╭──

-- pv_equiv track=rewrite | github.com/Raychani1/FEI_STU_Bachelor | Year 1./1. Term ( Winter )/Programming_1_(B-PROG1)/Project/Ludo_(Refactored_2020)/Board/boardFunctions.py | create_fourth_row
-- ===== SOURCE A (Python) =====
-- def create_fourth_row(n):
--     fourth_row = []  # *DDDDDXDDDDD*
--
--     fourth_row.append("*")  # riadok kolmých Domčekov , X znamená stred šachovnice
--
--     for _ in range((n - 2) // 2):
--         fourth_row.append("D")
--
--     fourth_row.append("X")
--
--     for _ in range((n - 2) // 2):
--         fourth_row.append("D")
--
--     fourth_row.append("*")
--
--     return fourth_row
-- ===== SOURCE B (Python) =====
-- def create_fourth_row(n):
--     k = max((n - 2) // 2, 0)
--     length = 2 * k + 3
--     center = k + 1
--     return ["*" if i == 0 or i == length - 1 else "X" if i == center else "D"
--             for i in range(length)]
-- ===== Notes on version B (the rewrite author's own statement) =====
-- stated objective: alternative
-- what changed: Replaced the four sequential appends/loops with a single positional pass: one comprehension over range(2*k+3) that decides each cell (border '*', center 'X', else 'D') from its index.
import Mathlib
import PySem

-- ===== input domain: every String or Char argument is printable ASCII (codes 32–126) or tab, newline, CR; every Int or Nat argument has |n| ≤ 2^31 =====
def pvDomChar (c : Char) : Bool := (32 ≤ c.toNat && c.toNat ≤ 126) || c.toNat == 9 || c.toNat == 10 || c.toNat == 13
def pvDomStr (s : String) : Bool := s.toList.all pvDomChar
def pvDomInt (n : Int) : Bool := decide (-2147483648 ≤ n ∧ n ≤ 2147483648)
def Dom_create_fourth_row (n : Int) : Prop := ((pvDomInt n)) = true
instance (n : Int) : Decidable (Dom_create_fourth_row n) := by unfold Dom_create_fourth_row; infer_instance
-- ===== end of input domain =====

-- B replaces A's four sequential append phases by one positional pass deciding each
-- cell from its index (objective: alternative decomposition, same cost).

-- ===== PORT A =====
def create_fourth_row (n : Int) : List String :=
  let fr : List String := []
  let fr := fr ++ ["*"]
  let fr := (PySem.List.pyRange 0 (PySem.Int.floordiv (n - 2) 2) 1).foldl
    (fun acc _ => acc ++ ["D"]) fr
  let fr := fr ++ ["X"]
  let fr := (PySem.List.pyRange 0 (PySem.Int.floordiv (n - 2) 2) 1).foldl
    (fun acc _ => acc ++ ["D"]) fr
  fr ++ ["*"]

-- ===== PORT B =====
def create_fourth_row_alt (n : Int) : List String :=
  let k := max (PySem.Int.floordiv (n - 2) 2) 0
  let length := 2 * k + 3
  let center := k + 1
  (PySem.List.pyRange 0 length 1).map
    (fun i => if i = 0 ∨ i = length - 1 then "*" else if i = center then "X" else "D")

-- ===== PRECONDITION & SPEC =====
def Spec_create_fourth_row (n : Int) (out : List String) : Prop := out = create_fourth_row_alt n
instance (n : Int) (out : List String) : Decidable (Spec_create_fourth_row n out) := by unfold Spec_create_fourth_row; infer_instance

-- ===== CLAIM (what is proved, stated in full; the proofs are below) =====
def Claim_equal_create_fourth_row : Prop := ∀ (n : Int), Dom_create_fourth_row n → Spec_create_fourth_row n (create_fourth_row n)

-- ===== LEMMAS AND PROOFS =====

-- appending a constant once per element of any list
theorem foldl_append_const {α : Type} (l : List α) (init : List String) :
    l.foldl (fun acc _ => acc ++ ["D"]) init = init ++ List.replicate l.length "D" := by
  induction l generalizing init with
  | nil => simp
  | cons x xs ih => simp [List.foldl, ih, List.replicate_succ]

-- map of a function constant on a list
theorem map_const_on {α : Type} (l : List α) (f : α → String)
    (h : ∀ x ∈ l, f x = "D") : l.map f = List.replicate l.length "D" := by
  rw [List.map_congr_left h]
  simp

-- A's result in normal form
theorem a_normal (n : Int) :
    create_fourth_row n =
      "*" :: List.replicate (PySem.Int.floordiv (n - 2) 2).toNat "D" ++
        "X" :: List.replicate (PySem.Int.floordiv (n - 2) 2).toNat "D" ++ ["*"] := by
  unfold create_fourth_row
  dsimp only
  rw [foldl_append_const, foldl_append_const]
  simp [PySem.List.length_pyRange_one]

-- B's result in normal form
theorem b_normal (n : Int) :
    create_fourth_row_alt n =
      "*" :: List.replicate (PySem.Int.floordiv (n - 2) 2).toNat "D" ++
        "X" :: List.replicate (PySem.Int.floordiv (n - 2) 2).toNat "D" ++ ["*"] := by
  unfold create_fourth_row_alt
  dsimp only
  set k := max (PySem.Int.floordiv (n - 2) 2) 0 with hk
  have hk0 : 0 ≤ k := le_max_right _ _
  have htoNat : k.toNat = (PySem.Int.floordiv (n - 2) 2).toNat := by
    rw [hk]; omega
  rw [← htoNat]
  have hsplit : PySem.List.pyRange 0 (2 * k + 3) 1 =
      [0] ++ PySem.List.pyRange 1 (k + 1) 1 ++ [k + 1] ++
        PySem.List.pyRange (k + 2) (2 * k + 2) 1 ++ [2 * k + 2] := by
    rw [PySem.List.pyRange_one_append 0 1 (2 * k + 3) (by omega) (by omega),
        PySem.List.pyRange_one_append 1 (k + 1) (2 * k + 3) (by omega) (by omega),
        PySem.List.pyRange_one_append (k + 1) (k + 2) (2 * k + 3) (by omega) (by omega),
        PySem.List.pyRange_one_append (k + 2) (2 * k + 2) (2 * k + 3) (by omega) (by omega)]
    have h0 : PySem.List.pyRange 0 1 1 = [0] := PySem.List.pyRange_one_singleton 0
    have h1 : PySem.List.pyRange (k + 1) (k + 2) 1 = [k + 1] := by
      rw [show (k + 2 : Int) = (k + 1) + 1 by ring]
      exact PySem.List.pyRange_one_singleton _
    have h2 : PySem.List.pyRange (2 * k + 2) (2 * k + 3) 1 = [2 * k + 2] := by
      rw [show (2 * k + 3 : Int) = (2 * k + 2) + 1 by ring]
      exact PySem.List.pyRange_one_singleton _
    simp [h0, h1, h2]
  rw [hsplit]
  simp only [List.map_append, List.map_cons, List.map_nil]
  have hmid1 : (PySem.List.pyRange 1 (k + 1) 1).map
      (fun i => if i = 0 ∨ i = 2 * k + 3 - 1 then "*" else if i = k + 1 then "X" else "D") =
      List.replicate (PySem.List.pyRange 1 (k + 1) 1).length "D" := by
    apply map_const_on
    intro x hx
    rw [PySem.List.mem_pyRange_one] at hx
    have h1 : ¬(x = 0 ∨ x = 2 * k + 3 - 1) := by omega
    have h2 : ¬(x = k + 1) := by omega
    simp [h1, h2]
  have hmid2 : (PySem.List.pyRange (k + 2) (2 * k + 2) 1).map
      (fun i => if i = 0 ∨ i = 2 * k + 3 - 1 then "*" else if i = k + 1 then "X" else "D") =
      List.replicate (PySem.List.pyRange (k + 2) (2 * k + 2) 1).length "D" := by
    apply map_const_on
    intro x hx
    rw [PySem.List.mem_pyRange_one] at hx
    have h1 : ¬(x = 0 ∨ x = 2 * k + 3 - 1) := by omega
    have h2 : ¬(x = k + 1) := by omega
    simp [h1, h2]
  rw [hmid1, hmid2]
  have hl1 : (PySem.List.pyRange 1 (k + 1) 1).length = k.toNat := by
    rw [PySem.List.length_pyRange_one]; omega
  have hl2 : (PySem.List.pyRange (k + 2) (2 * k + 2) 1).length = k.toNat := by
    rw [PySem.List.length_pyRange_one]; omega
  rw [hl1, hl2]
  have hc1 : ¬((k + 1 : Int) = 0 ∨ (k + 1 : Int) = 2 * k + 3 - 1) := by omega
  have he : ((2 * k + 2 : Int) = 0 ∨ (2 * k + 2 : Int) = 2 * k + 3 - 1) := by omega
  simp [hc1, he]

-- ===== VERDICT (by name: the statement is the Claim_ definition above) =====
theorem create_fourth_row_spec : Claim_equal_create_fourth_row := by
  intro n _
  unfold Spec_create_fourth_row
  rw [a_normal, b_normal]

╰──

**REQUIRED ACTION**
Where a line of the listing includes the word "from", it counts; say how many such lines there are and nothing more.

**EXERCISE OUTPUT**
2